-- pv_equiv track=rewrite | github.com/afanty2021/Code2Video | tests/helpers/mock_objects.py | generate_transcript
-- ===== SOURCE A (Python) =====
-- def generate_transcript(topic: str, length: int = 100) -> str:
--     """生成转录文本"""
--     sentences = [
--         f"今天我们学习{topic}的基础知识。",
--         f"{topic}是这个领域的核心概念。",
--         "让我们通过具体的例子来理解。",
--         "这个概念在实际应用中非常重要。",
--         "大家要重点掌握基本原理和方法。"
--     ]
--
--     transcript = ""
--     for i in range(length):
--         transcript += sentences[i % len(sentences)] + "\n"
--
--     return transcript
-- ===== SOURCE B (Python) =====
-- def generate_transcript(topic: str, length: int = 100) -> str:
--     parts = [
--         f"今天我们学习{topic}的基础知识。\n",
--         f"{topic}是这个领域的核心概念。\n",
--         "让我们通过具体的例子来理解。\n",
--         "这个概念在实际应用中非常重要。\n",
--         "大家要重点掌握基本原理和方法。\n",
--     ]
--     n = max(length, 0)
--     full, rem = divmod(n, 5)
--     return "".join(parts) * full + "".join(parts[:rem])
-- ===== Notes on version B (the rewrite author's own statement) =====
-- stated objective: simpler
-- what changed: Replaces the length-long loop with modulo indexing by joining the five sentences once into a block and returning block * (n // 5) plus a join of the first n % 5 parts, with n = max(length, 0).
import Mathlib
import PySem

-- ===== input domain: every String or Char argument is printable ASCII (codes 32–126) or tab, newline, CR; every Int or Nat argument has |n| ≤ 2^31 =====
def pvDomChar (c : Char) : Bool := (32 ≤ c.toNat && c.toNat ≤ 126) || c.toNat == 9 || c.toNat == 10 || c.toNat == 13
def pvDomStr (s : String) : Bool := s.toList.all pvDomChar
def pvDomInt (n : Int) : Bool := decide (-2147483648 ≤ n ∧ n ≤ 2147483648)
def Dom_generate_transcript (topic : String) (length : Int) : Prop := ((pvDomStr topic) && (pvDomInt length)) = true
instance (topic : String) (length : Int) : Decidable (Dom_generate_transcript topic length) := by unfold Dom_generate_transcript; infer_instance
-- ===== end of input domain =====

-- B replaces A's length-long loop with modulo indexing by one join of a 5-sentence block,
-- string multiplication for the full cycles and a short remainder join (objective: simpler).

-- ===== PORT A =====
-- 'for i in range(length): transcript += sentences[i % len(sentences)] + "\n"'.
-- i % 5 always lies in [0, 5), so the pyGetD default is a totality guard only (Python never raises here).
def generate_transcript (topic : String) (length : Int) : String :=
  let sentences : List String :=
    ["今天我们学习" ++ topic ++ "的基础知识。",
     topic ++ "是这个领域的核心概念。",
     "让我们通过具体的例子来理解。",
     "这个概念在实际应用中非常重要。",
     "大家要重点掌握基本原理和方法。"]
  (PySem.List.pyRange 0 length 1).foldl
    (fun transcript i =>
      transcript ++ PySem.List.pyGetD sentences (PySem.Int.mod i (sentences.length : Int)) "" ++ "\n")
    ""

-- ===== PORT B =====
-- hand port of '"".join(ps)' (exact: concatenation of the strings in order, empty separator)
def joinAll (ps : List String) : String := ps.foldl (· ++ ·) ""

-- hand port of Python 'block * full' (exact for full ≥ 0: full concatenated copies; here full ≥ 0 since n = max(length, 0))
def strMul (s : String) : Nat → String
  | 0 => ""
  | k + 1 => s ++ strMul s k

def generate_transcript_alt (topic : String) (length : Int) : String :=
  let parts : List String :=
    ["今天我们学习" ++ topic ++ "的基础知识。\n",
     topic ++ "是这个领域的核心概念。\n",
     "让我们通过具体的例子来理解。\n",
     "这个概念在实际应用中非常重要。\n",
     "大家要重点掌握基本原理和方法。\n"]
  let n : Int := max length 0
  let fr := (PySem.Int.divmod? n 5).getD (0, 0)
  strMul (joinAll parts) fr.1.toNat ++ joinAll (PySem.List.slice parts none (some fr.2))

-- ===== PRECONDITION & SPEC =====
def Spec_generate_transcript (topic : String) (length : Int) (out : String) : Prop := out = generate_transcript_alt topic length
instance (topic : String) (length : Int) (out : String) : Decidable (Spec_generate_transcript topic length out) := by unfold Spec_generate_transcript; infer_instance

-- ===== CLAIM (what is proved, stated in full; the proofs are below) =====
def Claim_equal_generate_transcript : Prop := ∀ (topic : String) (length : Int), Dom_generate_transcript topic length → Spec_generate_transcript topic length (generate_transcript topic length)

-- ===== LEMMAS AND PROOFS =====

theorem foldl_str : ∀ (xs : List String) (init : String),
    xs.foldl (· ++ ·) init = init ++ xs.foldl (· ++ ·) ""
  | [], init => by rw [List.foldl_nil, List.foldl_nil, String.append_empty]
  | x :: xs, init => by
    rw [List.foldl_cons, List.foldl_cons, foldl_str xs (init ++ x), foldl_str xs ("" ++ x),
      String.empty_append, String.append_assoc]

theorem joinAll_cons (x : String) (xs : List String) : joinAll (x :: xs) = x ++ joinAll xs := by
  unfold joinAll
  rw [List.foldl_cons, foldl_str xs ("" ++ x), String.empty_append]

theorem joinAll_append (xs ys : List String) : joinAll (xs ++ ys) = joinAll xs ++ joinAll ys := by
  unfold joinAll
  rw [List.foldl_append, foldl_str ys (xs.foldl (· ++ ·) "")]

theorem foldl_acc_join (α : Type) (g : α → String) :
    ∀ (xs : List α) (init : String),
      xs.foldl (fun a x => a ++ g x) init = init ++ joinAll (xs.map g)
  | [], init => by simp [joinAll]
  | x :: xs, init => by
    rw [List.foldl_cons, List.map_cons, foldl_acc_join α g xs (init ++ g x), joinAll_cons,
      String.append_assoc]

theorem strMul_succ_right (s : String) (k : Nat) : strMul s (k + 1) = s ++ strMul s k := rfl

-- the cyclic concatenation: full 5-blocks plus a remainder prefix
theorem cyc_spec (p0 p1 p2 p3 p4 : String) : ∀ (m : Nat),
    joinAll ((List.range m).map (fun k => ([p0, p1, p2, p3, p4].getD (k % 5) ""))) =
      strMul (joinAll [p0, p1, p2, p3, p4]) (m / 5) ++
        joinAll ([p0, p1, p2, p3, p4].take (m % 5)) := by
  intro m
  induction m using Nat.strong_induction_on with
  | _ m ih =>
    by_cases h : m < 5
    · interval_cases m <;>
        simp [joinAll, strMul, List.range_succ, String.empty_append, String.append_empty,
          String.append_assoc]
    · obtain ⟨k, rfl⟩ : ∃ k, m = 5 + k := ⟨m - 5, by omega⟩
      rw [List.range_add, List.map_append, joinAll_append, List.map_map]
      have hmap : ((List.range k).map ((fun j => [p0, p1, p2, p3, p4].getD (j % 5) "") ∘ (5 + ·)))
          = (List.range k).map (fun j => [p0, p1, p2, p3, p4].getD (j % 5) "") := by
        apply List.map_congr_left
        intro j _
        have hj : (5 + j) % 5 = j % 5 := by omega
        simp [hj]
      rw [hmap, ih k (by omega)]
      have hdiv : (5 + k) / 5 = k / 5 + 1 := by omega
      have hmod : (5 + k) % 5 = k % 5 := by omega
      rw [hdiv, hmod, strMul_succ_right, ← String.append_assoc]
      congr 1

theorem generate_transcript_spec : Claim_equal_generate_transcript := by
  intro topic length _
  unfold Spec_generate_transcript generate_transcript generate_transcript_alt
  dsimp only []
  set S : List String :=
    ["今天我们学习" ++ topic ++ "的基础知识。",
     topic ++ "是这个领域的核心概念。",
     "让我们通过具体的例子来理解。",
     "这个概念在实际应用中非常重要。",
     "大家要重点掌握基本原理和方法。"] with hS
  set P : List String :=
    ["今天我们学习" ++ topic ++ "的基础知识。\n",
     topic ++ "是这个领域的核心概念。\n",
     "让我们通过具体的例子来理解。\n",
     "这个概念在实际应用中非常重要。\n",
     "大家要重点掌握基本原理和方法。\n"] with hP
  have hSlen : ((S.length : Nat) : Int) = 5 := by rw [hS]; rfl
  by_cases hneg : length ≤ 0
  · rw [PySem.List.pyRange_one_eq_nil hneg]
    have hmax : max length 0 = 0 := by omega
    rw [hmax]
    have hdm : (PySem.Int.divmod? (0 : Int) 5).getD (0, 0) = (0, 0) := by
      simp [PySem.Int.divmod?]
    rw [hdm]
    have hsl : PySem.List.slice P none (some ((0 : Nat) : Int)) = P.take 0 :=
      PySem.List.slice_to_natCast ..
    simp only [Nat.cast_zero] at hsl
    rw [List.foldl_nil, hsl, List.take_zero]
    rfl
  · rw [not_le] at hneg
    obtain ⟨m, rfl⟩ : ∃ m : Nat, length = (m : Int) := ⟨length.toNat, by omega⟩
    have hmax : max (m : Int) 0 = (m : Int) := by omega
    rw [hmax]
    -- reduce A's loop to the cyclic concatenation
    rw [PySem.List.pyRange_one]
    have hsub : ((m : Int) - 0).toNat = m := by omega
    rw [hsub, List.foldl_map]
    simp only [hSlen, String.append_assoc]
    rw [foldl_acc_join Nat
      (fun k : Nat => PySem.List.pyGetD S (PySem.Int.mod ((0 : Int) + (k : Int)) 5) "" ++ "\n")]
    rw [String.empty_append]
    have hmap : ((List.range m).map
        (fun k : Nat => PySem.List.pyGetD S (PySem.Int.mod ((0 : Int) + (k : Int)) 5) "" ++ "\n"))
        = (List.range m).map (fun k => P.getD (k % 5) "") := by
      apply List.map_congr_left
      intro k _
      have hm : PySem.Int.mod ((0 : Int) + (k : Int)) 5 = ((k % 5 : Nat) : Int) := by
        rw [zero_add]
        simp [PySem.Int.mod, Int.fmod_eq_emod]
      rw [hm, PySem.List.pyGetD_natCast]
      have h5 : k % 5 < 5 := Nat.mod_lt _ (by omega)
      set r := k % 5 with hr
      have e0 : ("的基础知识。" : String) ++ "\n" = "的基础知识。\n" := rfl
      have e1 : ("是这个领域的核心概念。" : String) ++ "\n" = "是这个领域的核心概念。\n" := rfl
      interval_cases r <;> simp [hS, hP, String.append_assoc, e0, e1]
    rw [hmap, hP, cyc_spec]
    -- reduce B's arithmetic
    have hdm : (PySem.Int.divmod? (m : Int) 5).getD (0, 0)
        = ((m : Int).fdiv 5, (m : Int).fmod 5) := by
      simp [PySem.Int.divmod?]
    rw [hdm]
    have h1 : ((m : Int).fdiv 5).toNat = m / 5 := by rw [Int.fdiv_eq_ediv]; omega
    have h2 : (m : Int).fmod 5 = ((m % 5 : Nat) : Int) := by rw [Int.fmod_eq_emod]; omega
    rw [h1, h2, PySem.List.slice_to_natCast]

## EXERCISE
Of all the entries above, output exactly the lines between the one holding "def Spec_generate_transcript (topic" and the one holding "rw [List.foldl_append, foldl_str", inclusive.

## EXERCISE OUTPUT
def Spec_generate_transcript (topic : String) (length : Int) (out : String) : Prop := out = generate_transcript_alt topic length
instance (topic : String) (length : Int) (out : String) : Decidable (Spec_generate_transcript topic length out) := by unfold Spec_generate_transcript; infer_instance

-- ===== CLAIM (what is proved, stated in full; the proofs are below) =====
def Claim_equal_generate_transcript : Prop := ∀ (topic : String) (length : Int), Dom_generate_transcript topic length → Spec_generate_transcript topic length (generate_transcript topic length)

-- ===== LEMMAS AND PROOFS =====

theorem foldl_str : ∀ (xs : List String) (init : String),
    xs.foldl (· ++ ·) init = init ++ xs.foldl (· ++ ·) ""
  | [], init => by rw [List.foldl_nil, List.foldl_nil, String.append_empty]
  | x :: xs, init => by
    rw [List.foldl_cons, List.foldl_cons, foldl_str xs (init ++ x), foldl_str xs ("" ++ x),
      String.empty_append, String.append_assoc]

theorem joinAll_cons (x : String) (xs : List String) : joinAll (x :: xs) = x ++ joinAll xs := by
  unfold joinAll
  rw [List.foldl_cons, foldl_str xs ("" ++ x), String.empty_append]

theorem joinAll_append (xs ys : List String) : joinAll (xs ++ ys) = joinAll xs ++ joinAll ys := by
  unfold joinAll
  rw [List.foldl_append, foldl_str ys (xs.foldl (· ++ ·) "")]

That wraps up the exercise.